Sustainable fabrication of N-doped carbon quantum dots and their applications in fluorescent inks, Fe (III) detection and fluorescent films

Abstract

N-doped CQDs are efficiently fabricated with a green synthesis avenue, and exhibit huge potential in anticounterfeit application as the fluorescent ink, a smart fluorescent sensor towards ionic detection, and fluorescent polymer films. • One-step hydrothermal strategy is devised for synthesizing N-doped CQDs from garlic skins. • The obtained water-soluble N-doped CQDs exhibit a strong cyan luminescence with a quantum yield of ∼9%. • The CQDs present huge potential in anticounterfeit application as the fluorescent ink. • The CQDs show highly sensitive and selective determination of cations as a smart fluorescent sensor. • The PVA/CQDs film gives high visible transparency and nearly 100% UV-blocking ratio. In this work, the highly fluorescent N-doped carbon quantum dots (CQDs) were successfully synthesized via a simple hydrothermal method by using garlic skins (GSs) as the sole carbon source. The resultant N-doped CQDs with excitation-dependent emission demonstrates remarkable quantum yield of ∼9% and superior fluorescence stability. Their strong cyan-emission character upon irradiation with UV light (365 nm) reveals their huge potential in anticounterfeit field as the fluorescent ink.
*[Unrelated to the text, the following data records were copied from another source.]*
-- pv_equiv track=rewrite | github.com/SebastianLazarte/N-Puzzle-Solver | main.py | GoalBoard
-- ===== SOURCE A (Python) =====
-- def GoalBoard(size):
--     goalBoard = []
--     array = [i for i in range(1, size * size)]
--     array.append(0)
--     for i in range(size):
--         aux = []
--         for j in range(size):
--             aux.append(array[i * size + j])
--         goalBoard.append(aux)
--     return goalBoard
-- ===== SOURCE B (Python) =====
-- def GoalBoard(size):
--     # Each cell computed directly: (p+1) % size**2 yields 1..size*size-1 then 0.
--     return [[(i * size + j + 1) % (size * size) for j in range(size)]
--             for i in range(size)]
-- ===== Notes on version B (the rewrite author's own statement) =====
-- stated objective: simpler
-- what changed: B drops A's intermediate flat array (range list plus appended 0 sentinel, then indexed reshape) and computes each cell in place by modular arithmetic (i*size+j+1) % size**2.
import Mathlib
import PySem

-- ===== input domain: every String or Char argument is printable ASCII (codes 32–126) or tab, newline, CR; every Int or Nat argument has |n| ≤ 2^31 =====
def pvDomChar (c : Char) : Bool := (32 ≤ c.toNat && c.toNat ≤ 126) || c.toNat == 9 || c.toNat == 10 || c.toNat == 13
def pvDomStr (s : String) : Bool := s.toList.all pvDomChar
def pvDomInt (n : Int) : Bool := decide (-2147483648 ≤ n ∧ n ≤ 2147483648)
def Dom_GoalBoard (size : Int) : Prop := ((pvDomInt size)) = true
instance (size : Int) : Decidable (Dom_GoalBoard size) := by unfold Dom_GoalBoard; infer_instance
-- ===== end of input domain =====

-- B computes each cell directly by modular arithmetic instead of building and reshaping a flat array (simpler decomposition).

-- ===== PORT A =====
-- Python's list is O(1)-indexed with amortized O(1) append, so A's internal list is ported as a
-- Lean Array (same elements, same order, push = append); the result crosses back to List at the end.
-- pyArrGetD is Python xs[i] for the nonnegative in-range indices that occur here (every index used
-- is 0 ≤ i*size+j < size*size = array.size whenever the loops run, so no IndexError / wraparound arises).
def pyArrGetD {α : Type} (xs : Array α) (i : Int) (d : α) : α :=
  if h : 0 ≤ i ∧ i.toNat < xs.size then xs[i.toNat] else d

def GoalBoard (size : Int) : List (List Int) :=
  let array : Array Int := (PySem.List.pyRange 1 (size * size) 1).toArray.push 0
  let goalBoard : Array (Array Int) :=
    (PySem.List.pyRange 0 size 1).foldl (fun goalBoard i =>
      goalBoard.push ((PySem.List.pyRange 0 size 1).foldl (fun aux j =>
        aux.push (pyArrGetD array (i * size + j) 0)) #[])) #[]
  goalBoard.toList.map Array.toList

-- ===== PORT B =====
def GoalBoard_alt (size : Int) : List (List Int) :=
  (PySem.List.pyRange 0 size 1).map (fun i =>
    (PySem.List.pyRange 0 size 1).map (fun j =>
      PySem.Int.mod (i * size + j + 1) (size * size)))

-- ===== PRECONDITION & SPEC =====
def Spec_GoalBoard (size : Int) (out : List (List Int)) : Prop := out = GoalBoard_alt size
instance (size : Int) (out : List (List Int)) : Decidable (Spec_GoalBoard size out) := by unfold Spec_GoalBoard; infer_instance

-- ===== CLAIM (what is proved, stated in full; the proofs are below) =====
def Claim_equal_GoalBoard : Prop := ∀ (size : Int), Dom_GoalBoard size → Spec_GoalBoard size (GoalBoard size)

-- ===== LEMMAS AND PROOFS =====

-- 'out.append(x)' loop over a list, with an Array accumulator, seen as a map.
lemma foldl_push_toList {α β : Type} (l : List α) (f : α → β) (acc : Array β) :
    (l.foldl (fun a x => a.push (f x)) acc).toList = acc.toList ++ l.map f := by
  induction l generalizing acc with
  | nil => simp
  | cons x xs ih => rw [List.foldl_cons, ih]; simp

-- The flat array A builds, indexed at p (0 ≤ p < size²), equals B's modular formula.
lemma goalboard_cell (n p : Int) (hn : 0 < n) (hp : 0 ≤ p) (hlt : p < n) :
    pyArrGetD ((PySem.List.pyRange 1 n 1).toArray.push 0) p 0 = PySem.Int.mod (p + 1) n := by
  have hsz : ((PySem.List.pyRange 1 n 1).toArray.push 0).size = n.toNat := by
    simp [PySem.List.length_pyRange_one]; omega
  have hin : 0 ≤ p ∧ p.toNat < ((PySem.List.pyRange 1 n 1).toArray.push 0).size := by
    constructor
    · exact hp
    · omega
  rw [pyArrGetD, dif_pos hin]
  rw [← Array.getElem_toList]
  have htl : ((PySem.List.pyRange 1 n 1).toArray.push 0).toList
      = PySem.List.pyRange 1 n 1 ++ [0] := by simp
  rw [PySem.Int.mod_eq_emod_of_pos hn]
  have hplen : ((PySem.List.pyRange 1 n 1).length : Int) = n - 1 := by
    simp [PySem.List.length_pyRange_one]; omega
  by_cases h : p < n - 1
  · have hpn : p.toNat < (PySem.List.pyRange 1 n 1).length := by omega
    simp only [htl]
    rw [List.getElem_append_left hpn, PySem.List.getElem_pyRange_one]
    have : (1 : Int) + p.toNat = p + 1 := by omega
    rw [this, Int.emod_eq_of_lt (by omega) (by omega)]
  · have hpe : p = n - 1 := by omega
    have hge : (PySem.List.pyRange 1 n 1).length ≤ p.toNat := by omega
    simp only [htl]
    rw [List.getElem_append_right hge]
    simp [hpe]

-- ===== VERDICT (by name: the statement is the Claim_ definition above) =====
theorem GoalBoard_spec : Claim_equal_GoalBoard := by
  intro size _
  show GoalBoard size = GoalBoard_alt size
  unfold GoalBoard GoalBoard_alt
  simp only [foldl_push_toList, List.nil_append, List.map_map]
  apply List.map_congr_left
  intro i hi
  simp only [Function.comp_apply, foldl_push_toList, List.nil_append]
  apply List.map_congr_left
  intro j hj
  rw [PySem.List.mem_pyRange_one] at hi hj
  exact goalboard_cell (size * size) (i * size + j) (by nlinarith) (by nlinarith) (by nlinarith)
-- B's entailed set holds exactly the pvEnt strings ---------------------------

theorem mem_entailedB (sl : List (List Char)) (hne : ∀ s ∈ sl, s ≠ []) (x : List Char) :
    x ∈ ((sl.foldl (fun d s => d.insert s (d.getD s 0 + 1))
            (PySem.Dict.empty : PySem.Dict (List Char) Int)).keys.foldl (fun acc t =>
        (List.range t.length).foldl (fun acc2 (i : Nat) =>
          (PySem.List.pyRange ((i : Int) + 1) ((t.length : Int) + 1) 1).foldl (fun acc3 j =>
            if PySem.List.slice t (some (i : Int)) (some j) ≠ t ∧
               (sl.foldl (fun d s => d.insert s (d.getD s 0 + 1))
                 (PySem.Dict.empty : PySem.Dict (List Char) Int)).contains
                   (PySem.List.slice t (some (i : Int)) (some j)) then
              PySem.Set.add acc3 (PySem.List.slice t (some (i : Int)) (some j)) else acc3) acc2) acc)
        ((sl.foldl (fun d s => d.insert s (d.getD s 0 + 1))
            (PySem.Dict.empty : PySem.Dict (List Char) Int)).keys.foldl (fun acc s =>
          if 1 < (sl.foldl (fun d s => d.insert s (d.getD s 0 + 1))
              (PySem.Dict.empty : PySem.Dict (List Char) Int)).getD s 0 then
            PySem.Set.add acc s else acc) (PySem.Set.empty : PySem.Set (List Char))))
      ↔ pvEnt sl x := by
  simp only [PySem.Dict.foldl_insert_getD_add_one_eq_counter, PySem.Dict.keys_counter,
    PySem.Dict.getD_counter, PySem.Dict.contains_counter]
  have hJ : ∀ (t : List Char) (i : Nat) (acc2 : PySem.Set (List Char)) (x : List Char),
      x ∈ (PySem.List.pyRange ((i : Int) + 1) ((t.length : Int) + 1) 1).foldl (fun acc3 j =>
            if PySem.List.slice t (some (i : Int)) (some j) ≠ t ∧
               sl.contains (PySem.List.slice t (some (i : Int)) (some j)) = true then
              PySem.Set.add acc3 (PySem.List.slice t (some (i : Int)) (some j)) else acc3) acc2
      ↔ x ∈ acc2 ∨ ∃ j ∈ PySem.List.pyRange ((i : Int) + 1) ((t.length : Int) + 1) 1,
          (PySem.List.slice t (some (i : Int)) (some j) ≠ t ∧
            sl.contains (PySem.List.slice t (some (i : Int)) (some j)) = true) ∧
          x = PySem.List.slice t (some (i : Int)) (some j) := by
    intro t i acc2 x
    exact mem_foldl_set_acc _ _ (fun acc3 j x =>
      mem_ite_add (PySem.List.slice t (some (i : Int)) (some j) ≠ t ∧
        sl.contains (PySem.List.slice t (some (i : Int)) (some j)) = true) acc3
        (PySem.List.slice t (some (i : Int)) (some j)) x) _ acc2 x
  have hI : ∀ (t : List Char) (acc : PySem.Set (List Char)) (x : List Char),
      x ∈ (List.range t.length).foldl (fun acc2 (i : Nat) =>
          (PySem.List.pyRange ((i : Int) + 1) ((t.length : Int) + 1) 1).foldl (fun acc3 j =>
            if PySem.List.slice t (some (i : Int)) (some j) ≠ t ∧
               sl.contains (PySem.List.slice t (some (i : Int)) (some j)) = true then
              PySem.Set.add acc3 (PySem.List.slice t (some (i : Int)) (some j)) else acc3) acc2) acc
      ↔ x ∈ acc ∨ ∃ i ∈ List.range t.length,
          ∃ j ∈ PySem.List.pyRange ((i : Int) + 1) ((t.length : Int) + 1) 1,
            (PySem.List.slice t (some (i : Int)) (some j) ≠ t ∧
              sl.contains (PySem.List.slice t (some (i : Int)) (some j)) = true) ∧
            x = PySem.List.slice t (some (i : Int)) (some j) := by
    intro t acc x
    exact mem_foldl_set_acc _ _ (fun acc2 i x => hJ t i acc2 x) _ acc x
  have hT := mem_foldl_set_acc
    (fun acc t =>
      (List.range t.length).foldl (fun acc2 (i : Nat) =>
        (PySem.List.pyRange ((i : Int) + 1) ((t.length : Int) + 1) 1).foldl (fun acc3 j =>
          if PySem.List.slice t (some (i : Int)) (some j) ≠ t ∧
             sl.contains (PySem.List.slice t (some (i : Int)) (some j)) = true then
            PySem.Set.add acc3 (PySem.List.slice t (some (i : Int)) (some j)) else acc3) acc2) acc)
    (fun t x => ∃ i ∈ List.range t.length,
      ∃ j ∈ PySem.List.pyRange ((i : Int) + 1) ((t.length : Int) + 1) 1,
        (PySem.List.slice t (some (i : Int)) (some j) ≠ t ∧
          sl.contains (PySem.List.slice t (some (i : Int)) (some j)) = true) ∧
        x = PySem.List.slice t (some (i : Int)) (some j))
    (fun acc t x => hI t acc x)
  rw [hT]
  have hT0 := mem_foldl_set_acc
    (fun acc s => if 1 < ((List.count s sl : Int)) then PySem.Set.add acc s else acc)
    (fun s x => 1 < ((List.count s sl : Int)) ∧ x = s)
    (fun acc s x => mem_ite_add (1 < ((List.count s sl : Int))) acc s x)
  rw [hT0]
  simp only [PySem.Set.empty, List.not_mem_nil, false_or, PySem.Set.mem_ofList]
  unfold pvEnt
  constructor
  · rintro (⟨s, hs, hcnt, rfl⟩ | ⟨t, htm, i, hi, j, hj, ⟨hnet, hcont⟩, rfl⟩)
    · exact ⟨hs, Or.inl (by exact_mod_cast hcnt)⟩
    · have hxin : PySem.List.slice t (some (i : Int)) (some j) ∈ sl :=
        List.contains_iff_mem.mp hcont
      refine ⟨hxin, Or.inr ⟨t, htm, hnet, ?_⟩⟩
      rw [PySem.Chars.isIn_iff_infix]
      have hh := (slice_exists_iff t (PySem.List.slice t (some (i : Int)) (some j))).mp
        ⟨i, hi, j, hj, rfl⟩
      exact hh.1
  · rintro ⟨hx, hcnt | ⟨t, htm, hnet, hin⟩⟩
    · exact Or.inl ⟨x, hx, by exact_mod_cast hcnt, rfl⟩
    · right
      rw [PySem.Chars.isIn_iff_infix] at hin
      rcases (slice_exists_iff t x).mpr ⟨hin, hne x hx⟩ with ⟨i, hi, j, hj, hxs⟩
      exact ⟨t, htm, i, hi, j, hj, ⟨by rw [← hxs]; exact hnet,
        by rw [← hxs]; exact List.contains_iff_mem.mpr hx⟩, hxs⟩
theorem AInv_step (xs : List Int) (x : Int) (fo : PySem.Dict Int Int) (ml : Int)
    (hfo : ∀ v j, fo.get? v = some j ↔
      ∃ t : Nat, t < xs.length ∧ (j : Int) = t ∧ pvPre xs (t + 1) = v ∧
        ∀ t' : Nat, t' < t → pvPre xs (t' + 1) ≠ v)
    (hml0 : 0 ≤ ml) (hmln : ml ≤ (xs.length : Int))
    (hub : ∀ t j : Nat, t < j → j ≤ xs.length → pvPre xs j - pvPre xs t = 1 → (j : Int) - t ≤ ml)
    (hat : ml = 0 ∨ ∃ t j : Nat, t < j ∧ j ≤ xs.length ∧ pvPre xs j - pvPre xs t = 1 ∧ ml = (j : Int) - t) :
    AInv (xs ++ [x]) (aStep (fo, pvPre xs xs.length, ml) ((xs.length : Int), x)) := by
  classical
  have hlen : (xs ++ [x]).length = xs.length + 1 := by simp
  unfold aStep AInv
  dsimp only
  simp only [hlen]
  generalize hCdef : (if x > 0 then pvPre xs xs.length + 1 else pvPre xs xs.length - 1) = C
  have hC : pvPre (xs ++ [x]) (xs.length + 1) = C := by
    rw [← hCdef, pvPre_append_succ]; unfold pvStep; split_ifs <;> ring
  have hPle : ∀ t : Nat, t ≤ xs.length → pvPre (xs ++ [x]) t = pvPre xs t :=
    fun t ht => pvPre_append_le xs x t ht
  have hcontains : fo.contains C = true ↔ ∃ t : Nat, t < xs.length ∧ pvPre xs (t + 1) = C := by
    constructor
    · intro hc
      rw [PySem.Dict.contains_eq_isSome_get?] at hc
      obtain ⟨j, hj⟩ := Option.isSome_iff_exists.mp hc
      obtain ⟨t, htn, _, hPt, _⟩ := (hfo C j).mp hj
      exact ⟨t, htn, hPt⟩
    · intro hex
      obtain ⟨t0, ht0, hP0, hmin⟩ := exists_first xs C xs.length hex
      have : fo.get? C = some ((t0 : Nat) : Int) := (hfo C _).mpr ⟨t0, ht0, rfl, hP0, hmin⟩
      rw [PySem.Dict.contains_eq_isSome_get?, this]
      rfl
  rcases hgt : fo.get? (C - 1) with _ | f
  all_goals dsimp only
  -- facts about the looked-up first occurrence, in the `some` case
  case some =>
    obtain ⟨t0, ht0n, hft0, hPt0, hmint0⟩ := (hfo (C - 1) f).mp hgt
    refine ⟨hC.symm, ?_, ?_, ?_, ?_, ?_⟩
    · -- dictionary characterization
      intro v j
      by_cases hctn : fo.contains C = true
      · rw [if_pos hctn]
        constructor
        · rintro hj
          obtain ⟨t, htn, hjt, hPt, hmin⟩ := (hfo v j).mp hj
          refine ⟨t, by omega, hjt, by rw [hPle (t + 1) (by omega)]; exact hPt, ?_⟩
          intro t' ht' heq
          exact hmin t' ht' (by rw [← hPle (t' + 1) (by omega)]; exact heq)
        · rintro ⟨t, htn1, hjt, hPt, hmin⟩
          by_cases ht : t < xs.length
          · refine (hfo v j).mpr ⟨t, ht, hjt, by rw [← hPle (t + 1) (by omega)]; exact hPt, ?_⟩
            intro t' ht' heq
            exact hmin t' ht' (by rw [hPle (t' + 1) (by omega)]; exact heq)
          · exfalso
            have hteq : t = xs.length := by omega
            subst hteq
            have hvC : v = C := by rw [← hPt, hC]
            obtain ⟨t1, ht1, hP1⟩ := hcontains.mp hctn
            exact hmin t1 ht1 (by rw [hPle (t1 + 1) (by omega), hP1, hvC]) 
      · rw [if_neg hctn, PySem.Dict.get?_insert]
        by_cases hv : v = C
        · subst hv
          rw [if_pos rfl]
          constructor
          · rintro hj
            have hjn : j = (xs.length : Int) := by injection hj; omega
            refine ⟨xs.length, by omega, by rw [hjn], hC, ?_⟩
            intro t' ht' heq
            exact hctn (hcontains.mpr ⟨t', ht', by rw [← hPle (t' + 1) (by omega)]; exact heq⟩)
          · rintro ⟨t, htn1, hjt, hPt, hmin⟩
            by_cases ht : t < xs.length
            · exfalso
              exact hctn (hcontains.mpr ⟨t, ht, by rw [← hPle (t + 1) (by omega)]; exact hPt⟩)
            · have hteq : t = xs.length := by omega
              subst hteq
              rw [hjt]
        · rw [if_neg hv]
          constructor
          · rintro hj
            obtain ⟨t, htn, hjt, hPt, hmin⟩ := (hfo v j).mp hj
            refine ⟨t, by omega, hjt, by rw [hPle (t + 1) (by omega)]; exact hPt, ?_⟩
            intro t' ht' heq
            exact hmin t' ht' (by rw [← hPle (t' + 1) (by omega)]; exact heq)
          · rintro ⟨t, htn1, hjt, hPt, hmin⟩
            by_cases ht : t < xs.length
            · refine (hfo v j).mpr ⟨t, ht, hjt, by rw [← hPle (t + 1) (by omega)]; exact hPt, ?_⟩
              intro t' ht' heq
              exact hmin t' ht' (by rw [hPle (t' + 1) (by omega)]; exact heq)
            · exfalso
              have hteq : t = xs.length := by omega
              subst hteq
              exact hv (by rw [← hPt, hC])
    · -- 0 ≤ ml2
      have hfn : f < (xs.length : Int) := by rw [hft0]; exact_mod_cast ht0n
      have hf0 : 0 ≤ f := by rw [hft0]; exact Int.natCast_nonneg t0
      split_ifs <;> linarith [Int.natCast_nonneg xs.length]
    · -- ml2 ≤ length + 1
      have hfn : f < (xs.length : Int) := by rw [hft0]; exact_mod_cast ht0n
      have hf0 : 0 ≤ f := by rw [hft0]; exact Int.natCast_nonneg t0
      push_cast
      split_ifs <;> linarith [Int.natCast_nonneg xs.length]
    · -- upper bound
      intro t j htj hjn1 hbal
      by_cases hj : j ≤ xs.length
      · rw [hPle j hj, hPle t (by omega)] at hbal
        have hjt : (j : Int) - (t : Int) ≤ ml := hub t j htj hj hbal
        have hjq : (j : Int) ≤ (xs.length : Int) := by exact_mod_cast hj
        have htq : (0 : Int) ≤ (t : Int) := Int.natCast_nonneg t
        split_ifs <;> linarith
      · have hjeq : j = xs.length + 1 := by omega
        subst hjeq
        rw [hC] at hbal
        rcases Nat.eq_zero_or_pos t with ht0 | htpos
        · subst ht0
          rw [hPle 0 (by omega), pvPre_zero] at hbal
          have hC1 : C = 1 := by linarith
          rw [if_pos hC1]
          push_cast
          split_ifs <;> linarith
        · obtain ⟨t'', rfl⟩ : ∃ t'', t = t'' + 1 := ⟨t - 1, by omega⟩
          have ht''n : t'' < xs.length := by omega
          rw [hPle (t'' + 1) (by omega)] at hbal
          have hPt'' : pvPre xs (t'' + 1) = C - 1 := by linarith
          have ht0le : t0 ≤ t'' := by
            by_contra hgtc
            exact hmint0 t'' (by omega) hPt''
          have hf : f = ((t0 : Nat) : Int) := hft0
          have h1c : ((t0 : Nat) : Int) ≤ ((t'' : Nat) : Int) := by exact_mod_cast ht0le
          have h2c : ((t'' : Nat) : Int) < (xs.length : Int) := by exact_mod_cast ht''n
          have h3c : (0 : Int) ≤ ((t'' : Nat) : Int) := Int.natCast_nonneg t''
          push_cast
          split_ifs <;> linarith
    · -- attained
      have hf : f = ((t0 : Nat) : Int) := hft0
      by_cases hbig : (xs.length : Int) - f > (if C = 1 then (xs.length : Int) + 1 else ml)
      · rw [if_pos hbig]
        refine Or.inr ⟨t0 + 1, xs.length + 1, by omega, by omega, ?_, by push_cast; omega⟩
        rw [hC, hPle (t0 + 1) (by omega), hPt0]
        ring
      · rw [if_neg hbig]
        by_cases hC1 : C = 1
        · rw [if_pos hC1]
          refine Or.inr ⟨0, xs.length + 1, by omega, by omega, ?_, by push_cast; omega⟩
          rw [hC, hPle 0 (by omega), pvPre_zero, hC1]
          ring
        · rw [if_neg hC1]
          rcases hat with h0 | ⟨t, j, htj, hjle, hbal, hval⟩
          · exact Or.inl h0
          · refine Or.inr ⟨t, j, htj, by omega, ?_, hval⟩
            rw [hPle j (by omega), hPle t (by omega)]
            exact hbal
  case none =>
    refine ⟨hC.symm, ?_, ?_, ?_, ?_, ?_⟩
    · -- dictionary characterization (same argument as above)
      intro v j
      by_cases hctn : fo.contains C = true
      · rw [if_pos hctn]
        constructor
        · rintro hj
          obtain ⟨t, htn, hjt, hPt, hmin⟩ := (hfo v j).mp hj
          refine ⟨t, by omega, hjt, by rw [hPle (t + 1) (by omega)]; exact hPt, ?_⟩
          intro t' ht' heq
          exact hmin t' ht' (by rw [← hPle (t' + 1) (by omega)]; exact heq)
        · rintro ⟨t, htn1, hjt, hPt, hmin⟩
          by_cases ht : t < xs.length
          · refine (hfo v j).mpr ⟨t, ht, hjt, by rw [← hPle (t + 1) (by omega)]; exact hPt, ?_⟩
            intro t' ht' heq
            exact hmin t' ht' (by rw [hPle (t' + 1) (by omega)]; exact heq)
          · exfalso
            have hteq : t = xs.length := by omega
            subst hteq
            have hvC : v = C := by rw [← hPt, hC]
            obtain ⟨t1, ht1, hP1⟩ := hcontains.mp hctn
            exact hmin t1 ht1 (by rw [hPle (t1 + 1) (by omega), hP1, hvC]) 
      · rw [if_neg hctn, PySem.Dict.get?_insert]
        by_cases hv : v = C
        · subst hv
          rw [if_pos rfl]
          constructor
          · rintro hj
            have hjn : j = (xs.length : Int) := by injection hj; omega
            refine ⟨xs.length, by omega, by rw [hjn], hC, ?_⟩
            intro t' ht' heq
            exact hctn (hcontains.mpr ⟨t', ht', by rw [← hPle (t' + 1) (by omega)]; exact heq⟩)
          · rintro ⟨t, htn1, hjt, hPt, hmin⟩
            by_cases ht : t < xs.length
            · exfalso
              exact hctn (hcontains.mpr ⟨t, ht, by rw [← hPle (t + 1) (by omega)]; exact hPt⟩)
            · have hteq : t = xs.length := by omega
              subst hteq
              rw [hjt]
        · rw [if_neg hv]
          constructor
          · rintro hj
            obtain ⟨t, htn, hjt, hPt, hmin⟩ := (hfo v j).mp hj
            refine ⟨t, by omega, hjt, by rw [hPle (t + 1) (by omega)]; exact hPt, ?_⟩
            intro t' ht' heq
            exact hmin t' ht' (by rw [← hPle (t' + 1) (by omega)]; exact heq)
          · rintro ⟨t, htn1, hjt, hPt, hmin⟩
            by_cases ht : t < xs.length
            · refine (hfo v j).mpr ⟨t, ht, hjt, by rw [← hPle (t + 1) (by omega)]; exact hPt, ?_⟩
              intro t' ht' heq
              exact hmin t' ht' (by rw [hPle (t' + 1) (by omega)]; exact heq)
            · exfalso
              have hteq : t = xs.length := by omega
              subst hteq
              exact hv (by rw [← hPt, hC])
    · -- 0 ≤ ml1
      split_ifs <;> linarith [Int.natCast_nonneg xs.length]
    · -- ml1 ≤ length + 1
      push_cast
      split_ifs <;> linarith [Int.natCast_nonneg xs.length]
    · -- upper bound
      intro t j htj hjn1 hbal
      by_cases hj : j ≤ xs.length
      · rw [hPle j hj, hPle t (by omega)] at hbal
        have hjt : (j : Int) - (t : Int) ≤ ml := hub t j htj hj hbal
        have hjq : (j : Int) ≤ (xs.length : Int) := by exact_mod_cast hj
        have htq : (0 : Int) ≤ (t : Int) := Int.natCast_nonneg t
        split_ifs <;> linarith
      · have hjeq : j = xs.length + 1 := by omega
        subst hjeq
        rw [hC] at hbal
        rcases Nat.eq_zero_or_pos t with ht0 | htpos
        · subst ht0
          rw [hPle 0 (by omega), pvPre_zero] at hbal
          have hC1 : C = 1 := by linarith
          rw [if_pos hC1]
          push_cast
          linarith
        · exfalso
          obtain ⟨t'', rfl⟩ : ∃ t'', t = t'' + 1 := ⟨t - 1, by omega⟩
          have ht''n : t'' < xs.length := by omega
          rw [hPle (t'' + 1) (by omega)] at hbal
          have hPt'' : pvPre xs (t'' + 1) = C - 1 := by linarith
          obtain ⟨u0, hu0, hPu0, humin⟩ := exists_first xs (C - 1) xs.length ⟨t'', ht''n, hPt''⟩
          have : fo.get? (C - 1) = some ((u0 : Nat) : Int) :=
            (hfo (C - 1) _).mpr ⟨u0, hu0, rfl, hPu0, humin⟩
          rw [hgt] at this
          simp at this
    · -- attained
      by_cases hC1 : C = 1
      · rw [if_pos hC1]
        refine Or.inr ⟨0, xs.length + 1, by omega, by omega, ?_, by push_cast; omega⟩
        rw [hC, hPle 0 (by omega), pvPre_zero, hC1]
        ring
      · rw [if_neg hC1]
        rcases hat with h0 | ⟨t, j, htj, hjle, hbal, hval⟩
        · exact Or.inl h0
        · refine Or.inr ⟨t, j, htj, by omega, ?_, hval⟩
          rw [hPle j (by omega), hPle t (by omega)]
          exact hbal

theorem AInv_all (xs : List Int) :
    AInv xs ((PySem.List.enumerate xs 0).foldl aStep (PySem.Dict.empty, 0, 0)) := by
  induction xs using List.reverseRecOn with
  | nil => simpa [PySem.List.enumerate_nil] using AInv_nil
  | append_singleton ys y ih =>
    rcases hst : ((PySem.List.enumerate ys 0).foldl aStep (PySem.Dict.empty, 0, 0)) with ⟨d, c, m⟩
    rw [hst] at ih
    obtain ⟨hcd, hfo, hml0, hmln, hub, hat⟩ := ih
    dsimp only at hcd hfo hml0 hmln hub hat
    subst hcd
    have hstep := AInv_step ys y d m hfo hml0 hmln hub hat
    rw [PySem.List.enumerate_append, List.foldl_append, hst]
    simp only [PySem.List.enumerate_cons, PySem.List.enumerate_nil, List.foldl_cons, List.foldl_nil]
    have h0 : (0 : Int) + (ys.length : Int) = (ys.length : Int) := by ring
    rw [h0]
    exact hstep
Owing to the fluorescence quenching resulted from the tightly chelating of Fe 3+ to the surface of N-doped CQDs, the CQDs can be applied a functional sensor for the detection of Fe 3+ , and the limit of detection is estimated as 4.44 μM. Furthermore, the CQDs is dispersed into poly (vinyl alcohol) (PVA) matrix to make PVA/CQDs composite film. The unique optical properties of CQDs are inherited by the PVA/CQDs film, giving intensive cyan fluorescence and high visible transparency, as well as nearly 100% UV-blocking ratio in the UV region.